Kolkata: West Bengal Chief Minister Mamata Banerjee is trailing in Nandigram by around 7,000 votes after four rounds of counting. Nandigram will have 17 rounds of counting.
While the BJP is hoping that its candidate, Suvendu Adhikari, a one-time aide of the chief minister, will hold onto the lead, the Trinamool Congress claims the scenario will change after the seventh round.
The early trends in Nandigram are in contrast to the rest of the state, where Mamata’s Trinamool Congress has a lead over the BJP in at least 50 constituencies.
For the first time in 12 years, since 2009, Mamata Banerjee chose a rural seat.

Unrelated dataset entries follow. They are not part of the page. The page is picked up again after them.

-- pv_equiv track=rewrite | github.com/janek37/advent-of-code | 2021/day15.py | low_total_risk_map
-- ===== SOURCE A (Python) =====
-- def low_total_risk_map(cave, previous_risk_map=None):
--     risk_map = [[None]*len(cave[0]) for _ in cave]
--     for y in range(len(cave)-1, -1, -1):
--         for x in range(len(cave[y])-1, -1, -1):
--             options = [risk_map[y1][x1] + cave[y1][x1] for x1, y1 in forward(cave, x, y)]
--             options = options or [0]
--             if previous_risk_map:
--                 options += [previous_risk_map[y1][x1] + cave[y1][x1] for x1, y1 in backward(x, y)]
--             risk_map[y][x] = min(options)
--     return risk_map
--
-- def forward(cave, x, y):
--     if y+1 < len(cave):
--         yield x, y+1
--     if x+1 < len(cave[0]):
--         yield x+1, y
--
-- def backward(x, y):
--     if y > 0:
--         yield x, y-1
--     if x > 0:
--         yield x-1, y
-- ===== SOURCE B (Python) =====
-- def low_total_risk_map(cave, previous_risk_map=None):
--     memo = {}
--
--     def compute(x, y):
--         # top-down: risk of cell (x, y) from its forward (down/right) neighbours
--         if (x, y) in memo:
--             return memo[(x, y)]
--         best = None
--         if y + 1 < len(cave):
--             best = compute(x, y + 1) + cave[y + 1][x]
--         if x + 1 < len(cave[0]):
--             right = compute(x + 1, y) + cave[y][x + 1]
--             if best is None or right < best:
--                 best = right
--         if best is None:
--             best = 0
--         if previous_risk_map:
--             if y > 0:
--                 up = previous_risk_map[y - 1][x] + cave[y - 1][x]
--                 if up < best:
--                     best = up
--             if x > 0:
--                 left = previous_risk_map[y][x - 1] + cave[y][x - 1]
--                 if left < best:
--                     best = left
--         memo[(x, y)] = best
--         return best
--
--     # visit rows bottom-up so the memoized recursion never goes deeper than one row
--     result = []
--     for y in reversed(range(len(cave))):
--         result.append([compute(x, y) for x in range(len(cave[0]))])
--     result.reverse()
--     return result
-- ===== Notes on version B (the rewrite author's own statement) =====
-- stated objective: alternative
-- what changed: B replaces A's bottom-up double loop over a preallocated None matrix by a top-down memoized recursion: compute(x,y) recurses on the down/right neighbours with an (x,y)->risk cache and a running-min accumulator instead of A's options list, and the grid is assembled by querying compute for every cell.
import Mathlib
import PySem

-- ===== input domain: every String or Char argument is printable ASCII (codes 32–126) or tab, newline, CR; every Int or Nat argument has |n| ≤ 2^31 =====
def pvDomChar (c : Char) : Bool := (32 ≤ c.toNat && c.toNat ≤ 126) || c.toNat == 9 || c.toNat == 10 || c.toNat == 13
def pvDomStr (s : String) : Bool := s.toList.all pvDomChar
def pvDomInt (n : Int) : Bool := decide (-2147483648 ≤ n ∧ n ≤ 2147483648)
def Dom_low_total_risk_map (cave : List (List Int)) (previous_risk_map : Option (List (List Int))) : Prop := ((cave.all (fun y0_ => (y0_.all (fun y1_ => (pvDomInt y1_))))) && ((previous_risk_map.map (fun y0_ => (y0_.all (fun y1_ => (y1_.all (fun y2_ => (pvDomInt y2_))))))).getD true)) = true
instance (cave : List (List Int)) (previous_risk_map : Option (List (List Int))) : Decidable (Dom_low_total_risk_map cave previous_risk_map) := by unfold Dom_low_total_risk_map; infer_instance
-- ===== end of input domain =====

-- B replaces A's bottom-up double loop over a preallocated None matrix by a top-down memoized
-- recursion on the forward (down/right) neighbours (objective: alternative decomposition).

-- ===== PORT A =====
-- min(options) on a nonempty list (options is never empty in A)
def pyMin (l : List Int) : Int := (PySem.List.min? l (fun v => v)).getD 0

-- the body of A's inner loop: relax cell (x, y) of risk_map rm.
-- Python fills risk_map with None; a read of a still-unfilled cell would raise TypeError and never
-- happens on the rectangular inputs Pre_ admits, so 0 stands in for None (pyGetD defaults likewise
-- stand in for IndexError reads, which Pre_ excludes).
def aCell (cave : List (List Int)) (previous_risk_map : Option (List (List Int))) (y : Int)
    (rm : List (List Int)) (x : Int) : List (List Int) :=
  let options : List Int :=
    (if y + 1 < PySem.List.len cave then
      [PySem.List.pyGetD (PySem.List.pyGetD rm (y+1) []) x 0 +
       PySem.List.pyGetD (PySem.List.pyGetD cave (y+1) []) x 0] else []) ++
    (if x + 1 < PySem.List.len (PySem.List.pyGetD cave 0 []) then
      [PySem.List.pyGetD (PySem.List.pyGetD rm y []) (x+1) 0 +
       PySem.List.pyGetD (PySem.List.pyGetD cave y []) (x+1) 0] else [])
  let options : List Int := if options = [] then [0] else options
  let options : List Int :=
    match previous_risk_map with
    | none => options
    | some p =>
      if p = [] then options else
        options ++
          ((if 0 < y then
             [PySem.List.pyGetD (PySem.List.pyGetD p (y-1) []) x 0 +
              PySem.List.pyGetD (PySem.List.pyGetD cave (y-1) []) x 0] else []) ++
           (if 0 < x then
             [PySem.List.pyGetD (PySem.List.pyGetD p y []) (x-1) 0 +
              PySem.List.pyGetD (PySem.List.pyGetD cave y []) (x-1) 0] else []))
  PySem.List.pySetD rm y (PySem.List.pySetD (PySem.List.pyGetD rm y []) x (pyMin options))

def low_total_risk_map (cave : List (List Int)) (previous_risk_map : Option (List (List Int))) : List (List Int) :=
  let risk_map : List (List Int) :=
    cave.map (fun _ => List.replicate (PySem.List.len (PySem.List.pyGetD cave 0 [])).toNat 0)
  (PySem.List.pyRange (PySem.List.len cave - 1) (-1) (-1)).foldl
    (fun rm y =>
      (PySem.List.pyRange (PySem.List.len (PySem.List.pyGetD cave y []) - 1) (-1) (-1)).foldl
        (aCell cave previous_risk_map y) rm)
    risk_map

-- ===== PORT B =====
-- recursion-depth bound for compute(x, y) (Python recurses without fuel; this bound only
-- makes the same recursion structurally total and is never hit)
def riskMeasure (cave : List (List Int)) (x y : Int) : Nat :=
  (PySem.List.len cave - y).toNat * ((PySem.List.len (PySem.List.pyGetD cave 0 [])).toNat + 1)
    + (PySem.List.len (PySem.List.pyGetD cave 0 []) - x).toNat

-- compute(x, y): top-down risk of cell (x, y), with the memo dict threaded through (B's mutable dict)
def bComputeF (cave : List (List Int)) (previous_risk_map : Option (List (List Int))) :
    Nat → Int → Int → PySem.Dict (Int × Int) Int → Int × PySem.Dict (Int × Int) Int
  | 0, _, _, memo => (0, memo)   -- unreachable: fuel exceeds the recursion depth
  | Nat.succ fuel, x, y, memo =>
    match PySem.Dict.get? memo (x, y) with
    | some v => (v, memo)
    | none =>
      let st1 : Option Int × PySem.Dict (Int × Int) Int :=
        if y + 1 < PySem.List.len cave then
          let r := bComputeF cave previous_risk_map fuel x (y + 1) memo
          (some (r.1 + PySem.List.pyGetD (PySem.List.pyGetD cave (y+1) []) x 0), r.2)
        else (none, memo)
      let st2 : Option Int × PySem.Dict (Int × Int) Int :=
        if x + 1 < PySem.List.len (PySem.List.pyGetD cave 0 []) then
          let r := bComputeF cave previous_risk_map fuel (x + 1) y st1.2
          let right := r.1 + PySem.List.pyGetD (PySem.List.pyGetD cave y []) (x+1) 0
          (some (match st1.1 with | none => right | some b => if right < b then right else b), r.2)
        else st1
      -- `if best is None: best = 0`
      let best0 : Int := st2.1.getD 0
      let best : Int :=
        match previous_risk_map with
        | none => best0
        | some p =>
          if p = [] then best0 else
            let b1 := if 0 < y then
                (let up := PySem.List.pyGetD (PySem.List.pyGetD p (y-1) []) x 0 +
                           PySem.List.pyGetD (PySem.List.pyGetD cave (y-1) []) x 0;
                 if up < best0 then up else best0) else best0
            if 0 < x then
                (let lf := PySem.List.pyGetD (PySem.List.pyGetD p y []) (x-1) 0 +
                           PySem.List.pyGetD (PySem.List.pyGetD cave y []) (x-1) 0;
                 if lf < b1 then lf else b1) else b1
      (best, PySem.Dict.insert st2.2 (x, y) best)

Banerjee left her Bhawanipore seat in south Kolkata, her home turf that she won for two terms, to contest from Nandigram.
Nandigram in East Midnapore is the cradle of land agitation movement that brought the curtains down on 34 years of Left rule in the state.
A career-defining battle
For Mamata Banerjee, winning Nandigram is as crucial as winning the state. A loss is Nandigram would be a major setback to her political career.
Campaigning was intense ahead of the elections.
Adhikari, who defected to the BJP from the Trinamool in December, carried out a highly polarised campaign in the area against Mamata Banerjee. The chief minister depended on the leaders of her land movement, while she took four houses across the constituency to supervise the poll preparedness.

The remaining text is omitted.